There is a more serious criticism Alvares levels against the modernizers, available to us in the writings of the Indian political scientist, Rajni Kothari. Kothari said that the mode of development presented under the generalized package of the ‘modernization’ process, undermined, in one continent after another, national independence in real terms, in the name of economic development. Alvares therefore says that the consequences of such an empty, context free model of modernization had indeed been disastrous. It had produced an economic, bureaucratic, and technocratic elite intimately tied to the metropolitan areas of the world, treating the vast rural hinterlands in its own countries as colonies that provided cheap food and raw
materials and surplus labour (and markets for inferior industrial products and obsolete industrial machines); an elite that had achieved high economic status at the expense of large numbers of people huddled in the ‘countryside’, and in the process lost both its independence and its social conscience. Alvares says that in the ultimate analysis, there is absolutely no reason for restricting the models of modernity and the processes and sequences of modernization to the experience of
the Western nations. If, however, we continue to do so, we are open to the charge that we are subduing vast and varied societies of the world to the totalitarianism of a single historical pattern.

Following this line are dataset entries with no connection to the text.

-- pv_equiv track=rewrite | github.com/Aymen5285356/serie_6_python | Exercice 5.py | comptage
-- ===== SOURCE A (Python) =====
-- def comptage(mot):
--     dico = {}
--     for caractere in mot:
--         if caractere.isalpha() and caractere.isupper():
--             if caractere in dico:
--                 dico[caractere] += 1
--             else:
--                 dico[caractere] = 1
--     return dico
-- ===== SOURCE B (Python) =====
-- def comptage(mot):
--     # distinct-then-count: dedup first (first-appearance order), then count each
--     # uppercase letter by rescanning mot with str.count, instead of one-pass accumulation
--     return {c: mot.count(c) for c in dict.fromkeys(mot) if c.isalpha() and c.isupper()}
-- ===== Notes on version B (the rewrite author's own statement) =====
-- stated objective: simpler
-- what changed: Replaced the single-pass dict accumulation (membership test, then += or = 1) by a one-line distinct-then-count comprehension: dedup the characters, filter to uppercase letters, and count each with a str.count rescan.
import Mathlib
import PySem

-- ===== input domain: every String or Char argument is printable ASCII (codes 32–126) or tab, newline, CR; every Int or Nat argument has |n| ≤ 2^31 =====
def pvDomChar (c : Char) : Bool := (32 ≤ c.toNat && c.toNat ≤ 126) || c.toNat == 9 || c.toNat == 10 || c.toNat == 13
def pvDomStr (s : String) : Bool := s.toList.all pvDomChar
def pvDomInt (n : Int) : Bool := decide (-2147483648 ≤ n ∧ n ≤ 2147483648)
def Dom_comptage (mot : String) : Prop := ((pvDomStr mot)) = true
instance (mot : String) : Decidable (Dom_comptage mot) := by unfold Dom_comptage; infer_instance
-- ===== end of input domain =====

-- B replaces A's single-pass dict accumulation by a distinct-then-count comprehension
-- (dedup, filter to uppercase letters, count each with str.count): simpler one-liner.

-- ===== PORT A =====
-- one pass over mot, accumulating counts in an insertion-ordered dict
def comptage (mot : String) : List (String × Int) :=
  (mot.toList.foldl
    (fun (dico : PySem.Dict String Int) caractere =>
      if PySem.Chars.isalpha caractere && PySem.Chars.isupper caractere then
        if dico.contains (String.ofList [caractere]) then
          dico.insert (String.ofList [caractere]) (dico.getD (String.ofList [caractere]) 0 + 1)
        else
          dico.insert (String.ofList [caractere]) 1
      else dico)
    PySem.Dict.empty).items

-- ===== PORT B =====
-- the dict comprehension iterates over distinct keys (dict.fromkeys = PySem.List.dedup),
-- so its items list is exactly this map over the filtered dedup
def comptage_alt (mot : String) : List (String × Int) :=
  ((PySem.List.dedup mot.toList).filter
      (fun c => PySem.Chars.isalpha c && PySem.Chars.isupper c)).map
    (fun c => (String.ofList [c], (PySem.Str.count mot (String.ofList [c]) : Int)))

-- ===== PRECONDITION & SPEC =====
def Spec_comptage (mot : String) (out : List (String × Int)) : Prop := out = comptage_alt mot
instance (mot : String) (out : List (String × Int)) : Decidable (Spec_comptage mot out) := by unfold Spec_comptage; infer_instance

-- ===== CLAIM (what is proved, stated in full; the proofs are below) =====
def Claim_equal_comptage : Prop := ∀ (mot : String), Dom_comptage mot → Spec_comptage mot (comptage mot)

-- ===== LEMMAS AND PROOFS =====

-- counting the singleton substring [c] is counting the character c
theorem count_go_singleton (c : Char) :
    ∀ (fuel : Nat) (l : List Char) (acc : Nat), l.length ≤ fuel →
      PySem.Chars.count.go [c] fuel l acc = acc + l.count c := by
  intro fuel
  induction fuel with
  | zero =>
    intro l acc h
    have : l = [] := List.eq_nil_of_length_eq_zero (Nat.le_zero.mp h)
    subst this; simp [PySem.Chars.count.go]
  | succ n ih =>
    intro l acc h
    cases l with
    | nil => simp [PySem.Chars.count.go]
    | cons a t =>
      simp only [PySem.Chars.count.go]
      by_cases hac : c = a
      · subst hac
        have hpre : List.isPrefixOf [c] (c :: t) = true := by
          simp [List.isPrefixOf]
        rw [if_pos hpre]
        have hd : List.drop [c].length (c :: t) = t := by simp
        rw [hd, ih t (acc + 1) (by simp at h; omega)]
        simp
        omega
      · have hpre : List.isPrefixOf [c] (a :: t) = false := by
          simp [List.isPrefixOf]; exact hac
        rw [if_neg (by simp [hpre])]
        rw [ih t acc (by simp at h; omega)]
        have hb : (a == c) = false := by
          simp; exact fun hh => hac hh.symm
        simp [List.count_cons, hb]

theorem chars_count_singleton (l : List Char) (c : Char) :
    PySem.Chars.count l [c] = l.count c := by
  simp only [PySem.Chars.count, List.isEmpty_cons]
  simpa using count_go_singleton c l.length l 0 le_rfl

-- discard commutes with filter
theorem discard_filter {α : Type} [BEq α] (s : List α) (x : α) (p : α → Bool) :
    (PySem.Set.discard s x).filter p = PySem.Set.discard (s.filter p) x := by
  simp only [PySem.Set.discard, List.filter_filter]
  congr 1; funext y; rw [Bool.and_comm]

-- Set.ofList commutes with filter
theorem ofList_filter {α : Type} [BEq α] [LawfulBEq α] (l : List α) (p : α → Bool) :
    PySem.Set.ofList (l.filter p) = (PySem.Set.ofList l).filter p := by
  induction l with
  | nil => simp [PySem.Set.ofList_nil]
  | cons x xs ih =>
    by_cases hp : p x = true
    · rw [List.filter_cons_of_pos hp, PySem.Set.ofList_cons, PySem.Set.ofList_cons,
        List.filter_cons_of_pos hp, ih, discard_filter]
    · have hp' : p x = false := by simpa using hp
      rw [List.filter_cons_of_neg (by simp [hp']), PySem.Set.ofList_cons,
        List.filter_cons_of_neg (by simp [hp']), ih, discard_filter]
      unfold PySem.Set.discard
      symm
      apply List.filter_eq_self.mpr
      intro y hy
      have hyp : p y = true := (List.mem_filter.mp hy).2
      simp only [Bool.not_eq_eq_eq_not, Bool.not_true, beq_eq_false_iff_ne]
      intro hyx; rw [hyx, hp'] at hyp; exact absurd hyp (by simp)

-- Set.ofList commutes with map of an injective function
theorem ofList_map {α β : Type} [BEq α] [LawfulBEq α] [BEq β] [LawfulBEq β]
    (l : List α) (f : α → β) (hf : Function.Injective f) :
    PySem.Set.ofList (l.map f) = (PySem.Set.ofList l).map f := by
  induction l with
  | nil => simp [PySem.Set.ofList_nil]
  | cons x xs ih =>
    simp only [List.map_cons, PySem.Set.ofList_cons, ih]
    congr 1
    unfold PySem.Set.discard
    rw [List.filter_map]
    congr 1
    apply List.filter_congr
    intro y _
    by_cases hyx : y = x
    · subst hyx; simp
    · have h1 : (f y == f x) = false := beq_eq_false_iff_ne.mpr (fun hfy => hyx (hf hfy))
      have h2 : (y == x) = false := beq_eq_false_iff_ne.mpr hyx
      simp [h1, h2]

theorem ofListSingleton_injective : Function.Injective (fun c : Char => String.ofList [c]) := by
  intro a b h
  have := congrArg String.toList h
  simpa using this

-- ===== VERDICT (by name: the statement is the Claim_ definition above) =====
theorem comptage_spec : Claim_equal_comptage := by
  intro mot _
  unfold Spec_comptage comptage comptage_alt
  set p : Char → Bool := fun c => PySem.Chars.isalpha c && PySem.Chars.isupper c with hp
  set key : Char → String := fun c => String.ofList [c] with hkey
  set l : List Char := mot.toList with hl
  -- A's loop body is a counter update on key c, guarded by p c
  have hbody : (l.foldl
      (fun (dico : PySem.Dict String Int) caractere =>
        if p caractere then
          if dico.contains (key caractere) then
            dico.insert (key caractere) (dico.getD (key caractere) 0 + 1)
          else
            dico.insert (key caractere) 1
        else dico)
      PySem.Dict.empty)
      = PySem.Dict.counter ((l.filter p).map key) := by
    rw [PySem.Dict.counter_eq_foldl, List.foldl_map, ← List.foldl_filter]
    apply PySem.List.foldl_congr_mem
    intro d c _
    by_cases hc : d.contains (key c) = true
    · simp [PySem.Dict.modify, hc]
    · have hc' : d.contains (key c) = false := by simpa using hc
      simp [PySem.Dict.modify, hc', PySem.Dict.getD_of_not_contains d 0 hc']
  rw [hbody, PySem.Dict.items_counter,
    ofList_map _ key ofListSingleton_injective, ofList_filter, List.map_map,
    PySem.List.dedup_eq_ofList]
  apply List.map_congr_left
  intro c hc
  have hpc : p c = true := (List.mem_filter.mp hc).2
  simp only [Function.comp_apply]
  congr 1
  rw [List.count_map_of_injective _ key ofListSingleton_injective,
    List.count_filter hpc]
  have hkl : (key c).toList = [c] := by simp [hkey]
  rw [PySem.Str.count_eq, hkl, chars_count_singleton]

History might pattern itself on the past, but there is no reason why it should pattern itself on the Western past merely because the Western nations realized urbanization and literacy before political democracy.
Alvares says that when all these theories of evolution, anthropology, political science and psychology dismally failed as prescriptions for development and confounded the Westerns as to how the miracles could have bypassed the backward nations, they obviously looked around for a scapegoat. He says it would have been glaringly impolite to put the burden on the white man and, on the other hand, it would have been quite embarrassing to accuse those governments of failing to address the issues. So the only scapegoats left were the low income groups, including
the landless labourers, the small farmers, the unemployed craftsmen and so on. And since these could be depended upon not to react or return the attack, experts and governments set about the task with a will. In literature, he says it was Gunnar Myrdal who lent some sanction to the stereotype of the poor man as being mostly passive, apathetic and inarticulate. That the tide of false perceptions did not abate says Alvares is evident in the population control measures exported to the developing countries. He puts it sarcastically that a variant of that legendary
Marie Antoinette proposal has become the order of the day: if they have no bread, let them swallow pills. The subtitle ‘the survival engineer’ is an ode to the poor, traditional and yet not modernised or perhaps Westernised human being. It is towards the cause of the insecure groups around the world that this book is written in which Alvares exposes the ominous designs of the West against the poor. The economically insecure man in the Southern nations is engaged in the task of survival, but this time, primary survival. Considering the range of odds against which he must struggle and his experience thus far in using all his wits about him to remain alive, he
comes very close to being an engineer par excellence. The technology he uses is not invented for the maximization of profit; it is, instead, a survival technology, an expression used by Dutch philosopher K wee Swan-Liat. Fully half the population of today's world are survival technicians; they do not exploit the Western echnological system. They are craftsmen of necessity.
Alvares quotes Joseph Needham in the very first chapter, which could well be taken as gist of the entire chapter. Needham said, ‘for three thousand years a dialogue has been going on between the two ends of the Old World. Greatly have they influenced each other, and very different are the cultures they have produced. We have now good reason to think that the problems of the world will never be solved so long as they are considered only from a European point of view. It is necessary to see Europe from the outside, to see European history, and European failure no
less than European achievement, through the eyes of that larger part of humanity, the peoples of Asia (and indeed also of Africa).’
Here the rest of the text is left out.